3.11 They Came From The Street

3.11 They Came From The Street

Silven’s reverie was interrupted by a sudden echoing voice booming from a dozen little white wall-mounted boxes at once. “Three minutes until opening. Shop floor must be clear. Tin cans, to the warehouse. Prepare for opening! And most importantly, don’t forget your brews, lads. Diz, you get the next lot. Blue shelf in left racking.” The voice crackled off. By his side, Jez groaned. “The zombies are here!”

Silven reached for his sword, remembered he was now a real-life pretend worker, and turned in horror in the direction of Jez’s gaze. Beyond the row of screens, there was a row of spotless glass panels that could only be doors. Beyond the doors, the horde had gathered.

Silven frowned and peered closer. The clothes were strange, yes, and some looked like they had literally just got out of bed.
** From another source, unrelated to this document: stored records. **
-- pv_equiv track=rewrite | github.com/KumarAbhinav2/CodingProblems | Arrays/sub_array_with_0_sum.py | subArraySum_intuitive
-- ===== SOURCE A (Python) =====
-- def subArraySum_intuitive(arr):
--     subsets = []
--     for i in range(len(arr)):
--         temp_arr = []
--         my_sum = 0
--         for j in range(i, len(arr)):
--             temp_arr.append(arr[j])
--             my_sum = my_sum + arr[j]
--             if my_sum == 0:
--                 subsets.append(temp_arr.copy())
--     return subsets
-- ===== SOURCE B (Python) =====
-- def subArraySum_intuitive(arr):
--     n = len(arr)
--     prefix = [0]
--     for x in arr:
--         prefix.append(prefix[-1] + x)
--     idx = {}
--     for k, p in enumerate(prefix):
--         idx[p] = idx.get(p, []) + [k]
--     result = []
--     for i in range(n):
--         for k in idx[prefix[i]]:
--             if k > i:
--                 result.append(arr[i:k])
--     return result
-- ===== Notes on version B (the rewrite author's own statement) =====
-- stated objective: faster
-- what changed: Replaces the nested running-sum scan with a prefix-sum array plus a dict mapping each prefix value to its ascending index list, so each start index only visits the ends that actually give a zero sum.
import Mathlib
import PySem

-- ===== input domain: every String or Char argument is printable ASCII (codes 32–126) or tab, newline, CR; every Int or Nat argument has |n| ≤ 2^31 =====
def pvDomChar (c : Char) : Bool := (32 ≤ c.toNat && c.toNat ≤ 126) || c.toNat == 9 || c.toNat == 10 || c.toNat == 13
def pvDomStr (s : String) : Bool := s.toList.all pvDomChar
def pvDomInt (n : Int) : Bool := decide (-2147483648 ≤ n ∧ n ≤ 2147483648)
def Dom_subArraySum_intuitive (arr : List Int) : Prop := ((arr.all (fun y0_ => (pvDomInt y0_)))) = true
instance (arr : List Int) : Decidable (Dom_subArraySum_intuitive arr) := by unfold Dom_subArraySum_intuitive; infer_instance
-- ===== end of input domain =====

-- B replaces A's nested running-sum scan by a prefix-sum array plus a dict from prefix value to its
-- ascending index list, so each start index only visits the ends that give a zero sum (faster).

-- ===== PORT A =====
-- literal port of A: for each start i, grow temp_arr and my_sum over j = i..n-1, appending a copy
-- of temp_arr whenever my_sum == 0; arr[j] is ported as arr.getD j 0 (j is always in range here)
def subArraySum_intuitive (arr : List Int) : List (List Int) :=
  (List.range arr.length).foldl (fun subsets i =>
    ((List.range' i (arr.length - i)).foldl
      (fun (st : List Int × Int × List (List Int)) j =>
        let temp := st.1 ++ [arr.getD j 0]
        let s := st.2.1 + arr.getD j 0
        (temp, s, if s = 0 then st.2.2 ++ [temp] else st.2.2))
      ([], 0, subsets)).2.2) []

-- ===== PORT B =====
-- literal port of Source B: prefix-sum list, dict prefix-value -> ascending index list (enumerate is
-- ported as zipIdx, indices as Nat), then for each i emit arr[i:k] for the indexed k > i;
-- prefix[i] and idx[prefix[i]] are ported with getD (index/key always present)
def subArraySum_intuitive_alt (arr : List Int) : List (List Int) :=
  let pre := arr.foldl (fun ps x => ps ++ [ps.getLastD 0 + x]) [0]
  let idx := pre.zipIdx.foldl (fun d p => d.modify p.1 [] (fun l => l ++ [p.2])) PySem.Dict.empty
  (List.range arr.length).foldl (fun res i =>
    (idx.getD (pre.getD i 0) []).foldl
      (fun res k => if i < k then res ++ [PySem.List.slice arr (some (i : Int)) (some (k : Int))] else res)
      res) []

-- ===== PRECONDITION & SPEC =====
def Spec_subArraySum_intuitive (arr : List Int) (out : List (List Int)) : Prop := out = subArraySum_intuitive_alt arr
instance (arr : List Int) (out : List (List Int)) : Decidable (Spec_subArraySum_intuitive arr out) := by unfold Spec_subArraySum_intuitive; infer_instance

-- ===== CLAIM (what is proved, stated in full; the proofs are below) =====
def Claim_equal_subArraySum_intuitive : Prop := ∀ (arr : List Int), Dom_subArraySum_intuitive arr → Spec_subArraySum_intuitive arr (subArraySum_intuitive arr)

-- ===== LEMMAS AND PROOFS =====

-- prefix sum P k = sum of arr[0:k]
def pvP (arr : List Int) (k : Nat) : Int := (arr.take k).sum

-- the subarray arr[i:k]
def pvSeg (arr : List Int) (i k : Nat) : List Int := (arr.drop i).take (k - i)

-- contribution of start index i to the common canonical result
def pvG (arr : List Int) (i : Nat) : List (List Int) :=
  ((List.range' (i+1) (arr.length - i)).filter (fun k => pvP arr k == pvP arr i)).map (pvSeg arr i)

theorem pvGetD_eq (arr : List Int) (k : Nat) (hk : k < arr.length) :
    arr.getD k 0 = arr[k] := by
  rw [List.getD_eq_getElem?_getD, List.getElem?_eq_getElem hk]; rfl

theorem pvP_succ (arr : List Int) (k : Nat) (hk : k < arr.length) :
    pvP arr (k+1) = pvP arr k + arr.getD k 0 := by
  unfold pvP
  rw [List.take_add_one, List.getElem?_eq_getElem hk, List.sum_append, pvGetD_eq arr k hk]
  simp

theorem seg_succ (arr : List Int) (i m : Nat) (h : i + m < arr.length) :
    (arr.drop i).take m ++ [arr.getD (i+m) 0] = (arr.drop i).take (m+1) := by
  rw [List.take_add_one, List.getElem?_drop, List.getElem?_eq_getElem h, pvGetD_eq arr (i+m) h]
  rfl

-- A's inner loop characterised: temp_arr, my_sum and the appended subsets after the whole scan
theorem A_inner (arr : List Int) (i : Nat) (m : Nat) (hm : i + m ≤ arr.length) (acc : List (List Int)) :
    (List.range' i m).foldl
      (fun (st : List Int × Int × List (List Int)) j =>
        let temp := st.1 ++ [arr.getD j 0]
        let s := st.2.1 + arr.getD j 0
        (temp, s, if s = 0 then st.2.2 ++ [temp] else st.2.2))
      ([], 0, acc)
    = ((arr.drop i).take m, pvP arr (i+m) - pvP arr i,
       acc ++ ((List.range' (i+1) m).filter (fun k => pvP arr k == pvP arr i)).map (pvSeg arr i)) := by
  induction m with
  | zero => simp
  | succ m ih =>
    have hm' : i + m ≤ arr.length := by omega
    have hlt : i + m < arr.length := by omega
    rw [List.range'_concat, List.foldl_append, ih hm']
    simp only [Nat.one_mul, List.foldl_cons, List.foldl_nil]
    have hseg : (arr.drop i).take m ++ [arr.getD (i+m) 0] = (arr.drop i).take (m+1) :=
      seg_succ arr i m hlt
    have hsum : pvP arr (i+m) - pvP arr i + arr.getD (i+m) 0 = pvP arr (i+m+1) - pvP arr i := by
      have := pvP_succ arr (i+m) hlt; omega
    have hE : i + 1 + m = i + m + 1 := by omega
    have hfil : (List.range' (i+1) (m+1)).filter (fun k => pvP arr k == pvP arr i)
        = (List.range' (i+1) m).filter (fun k => pvP arr k == pvP arr i)
          ++ if (pvP arr (i+m+1) == pvP arr i) = true then [i+m+1] else [] := by
      rw [List.range'_concat]
      simp only [Nat.one_mul, List.filter_append, List.filter_cons, List.filter_nil, hE]
    refine Prod.ext ?_ (Prod.ext ?_ ?_)
    · simpa using hseg
    · simpa using hsum
    · simp only []
      rw [hfil, List.map_append]
      by_cases h0 : pvP arr (i+m+1) = pvP arr i
      · rw [if_pos (by omega : pvP arr (i+m) - pvP arr i + arr.getD (i+m) 0 = 0),
            if_pos (by simp [h0])]
        have hsg : pvSeg arr i (i+m+1) = (arr.drop i).take (m+1) := by
          unfold pvSeg; congr 1; omega
        simp [hsg, ← hseg, List.append_assoc]
      · rw [if_neg (by omega : ¬ (pvP arr (i+m) - pvP arr i + arr.getD (i+m) 0 = 0)),
            if_neg (by simp [h0])]
        simp

theorem A_eq (arr : List Int) :
    subArraySum_intuitive arr = (List.range arr.length).flatMap (pvG arr) := by
  unfold subArraySum_intuitive
  rw [PySem.List.foldl_congr_mem (List.range arr.length) _ (fun acc i => acc ++ pvG arr i) []
    (by
      intro acc i hi
      rw [List.mem_range] at hi
      have := A_inner arr i (arr.length - i) (by omega) acc
      simp only [this, pvG])]
  exact PySem.List.foldl_append_eq_flatMap _ _ _

-- B-side: the prefix list built by the fold, as a scan
def pvScan (s : Int) : List Int → List Int
  | [] => []
  | x :: l => (s + x) :: pvScan (s + x) l

theorem prefix_foldl (l : List Int) : ∀ (ps : List Int), ps ≠ [] →
    l.foldl (fun ps x => ps ++ [ps.getLastD 0 + x]) ps = ps ++ pvScan (ps.getLastD 0) l := by
  induction l with
  | nil => intro ps _; simp [pvScan]
  | cons x l ih =>
    intro ps hps
    rw [List.foldl_cons, ih (ps ++ [ps.getLastD 0 + x]) (by simp)]
    have h : (ps ++ [ps.getLastD 0 + x]).getLastD 0 = ps.getLastD 0 + x := by
      simp
    rw [h]
    simp [pvScan]

theorem pvScan_eq (l : List Int) : ∀ (s : Int),
    pvScan s l = (List.range l.length).map (fun k => s + (l.take (k+1)).sum) := by
  induction l with
  | nil => intro s; simp [pvScan]
  | cons x l ih =>
    intro s
    simp only [pvScan, List.length_cons, List.range_succ_eq_map, List.map_cons, List.map_map]
    congr 1
    · simp
    · rw [ih (s + x)]
      apply List.map_congr_left
      intro k _
      simp [Function.comp, List.take_succ_cons, add_assoc]

theorem prefix_eq (arr : List Int) :
    arr.foldl (fun ps x => ps ++ [ps.getLastD 0 + x]) [0]
      = (List.range (arr.length + 1)).map (pvP arr) := by
  rw [prefix_foldl arr [0] (by simp)]
  have h0 : ([(0:Int)]).getLastD 0 = 0 := rfl
  rw [h0, pvScan_eq, List.range_succ_eq_map]
  simp [pvP]

-- zipIdx of a mapped range, filtered on the value, yields the filtered range of indices
theorem zip_filter (f : Nat → Int) (v : Int) : ∀ (m s : Nat),
    ((((List.range' s m).map f).zipIdx s).filter (fun p => p.1 == v)).map (fun p => p.2)
      = (List.range' s m).filter (fun k => f k == v) := by
  intro m
  induction m with
  | zero => intro s; simp
  | succ m ih =>
    intro s
    rw [List.range'_succ]
    simp only [List.map_cons, List.zipIdx_cons, List.filter_cons]
    by_cases h : (f s == v) = true <;> simp [h, ih (s+1)]

-- among all ends k ≤ n, those greater than i form range' (i+1) (n-i)
theorem range_filter_gt (n i : Nat) (hi : i < n) (q : Nat → Bool) :
    ((List.range' 0 (n+1)).filter (fun k => q k)).filter (fun k => decide (i < k))
      = (List.range' (i+1) (n - i)).filter (fun k => q k) := by
  rw [List.filter_filter]
  have hsplit : List.range' 0 (n+1) = List.range' 0 (i+1) ++ List.range' (i+1) (n - i) := by
    have h := List.range'_append (s := 0) (m := i+1) (n := n - i) (step := 1)
    simp only [Nat.one_mul, Nat.zero_add] at h
    rw [(by omega : i + 1 + (n - i) = n + 1)] at h
    exact h.symm
  rw [hsplit, List.filter_append]
  have h1 : (List.range' 0 (i+1)).filter (fun k => decide (i < k) && q k) = [] := by
    rw [List.filter_eq_nil_iff]
    intro k hk
    rw [List.mem_range'_1] at hk
    simp; omega
  have h2 : (List.range' (i+1) (n - i)).filter (fun k => decide (i < k) && q k)
      = (List.range' (i+1) (n - i)).filter (fun k => q k) := by
    apply List.filter_congr
    intro k hk
    rw [List.mem_range'_1] at hk
    simp; omega
  rw [h1, h2, List.nil_append]

theorem B_eq (arr : List Int) :
    subArraySum_intuitive_alt arr = (List.range arr.length).flatMap (pvG arr) := by
  unfold subArraySum_intuitive_alt
  simp only [prefix_eq arr]
  rw [PySem.List.foldl_congr_mem (List.range arr.length) _ (fun res i => res ++ pvG arr i) []
    (by
      intro res i hi
      rw [List.mem_range] at hi
      have hpre : ((List.range (arr.length + 1)).map (pvP arr)).getD i 0 = pvP arr i :=
        PySem.List.getD_map_range (pvP arr) (arr.length + 1) i 0 (by omega)
      rw [hpre]
      have hidx : (((List.range (arr.length + 1)).map (pvP arr)).zipIdx.foldl
            (fun d p => d.modify p.1 [] (fun l => l ++ [p.2])) PySem.Dict.empty).getD (pvP arr i) []
          = (List.range' 0 (arr.length + 1)).filter (fun k => pvP arr k == pvP arr i) := by
        rw [PySem.Dict.getD_foldl_modify_append, PySem.Dict.getD_empty, List.nil_append]
        rw [List.range_eq_range']
        exact zip_filter (pvP arr) (pvP arr i) (arr.length + 1) 0
      rw [hidx]
      have hfold : ∀ (ks : List Nat) (res : List (List Int)),
          ks.foldl (fun res k => if i < k then res ++ [PySem.List.slice arr (some (i : Int)) (some (k : Int))] else res) res
            = res ++ (ks.filter (fun k => decide (i < k))).map (fun k => pvSeg arr i k) := by
        intro ks
        induction ks with
        | nil => intro res; simp
        | cons k ks ihk =>
          intro res
          rw [List.foldl_cons, List.filter_cons]
          by_cases hk : i < k
          · rw [if_pos hk, ihk]
            simp [hk, pvSeg, PySem.List.slice_natCast]
          · rw [if_neg hk, ihk]
            simp [hk]
      rw [hfold, range_filter_gt arr.length i hi]
      rfl)]
  exact PySem.List.foldl_append_eq_flatMap _ _ _

-- ===== VERDICT (by name: the statement is the Claim_ definition above) =====
theorem subArraySum_intuitive_spec : Claim_equal_subArraySum_intuitive := by
  intro arr _
  unfold Spec_subArraySum_intuitive
  rw [A_eq, B_eq]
But the flesh of their cheeks looked almost alive.

“Elf ‘n’ safety, elf ‘n’ safety,” a supervisor was droning as he whisked past. “Out back, Crystal.” He joined a wave of blue-shirted workers as they scrambled for the barricade of screens. One brave soul approached the doors. The crowd swayed and watched his motions with hungry eyes. Silven clunked away eagerly.

In the warehouse, most of the pallets had disappeared. A couple of similar skeletons were hauling a heap of towels into place on a bulging shelf and blaming Gerry for the overs. Gerry was shaking his head and pointing an accusing finger at a man clutching a black hand-held device in a protective hug. That man was blaming head office for the poor control, even though head office had blamed the supervisors for poor control in the first place. A nearby supervisor was blaming the robots for not stacking the towels properly on the shop floor, and insisting that at least another case would go out. And thus the circle of blame was complete.

Silven ignored it all and pistoned over to the products to be reduced. They had, apparently, been going to reduce them yesterday, and the day before that, and the day before that. Now, with the workload almost unbearable, they had decided that it would prove an unmissable training exercise for an inexperienced member of the team such as Crystal.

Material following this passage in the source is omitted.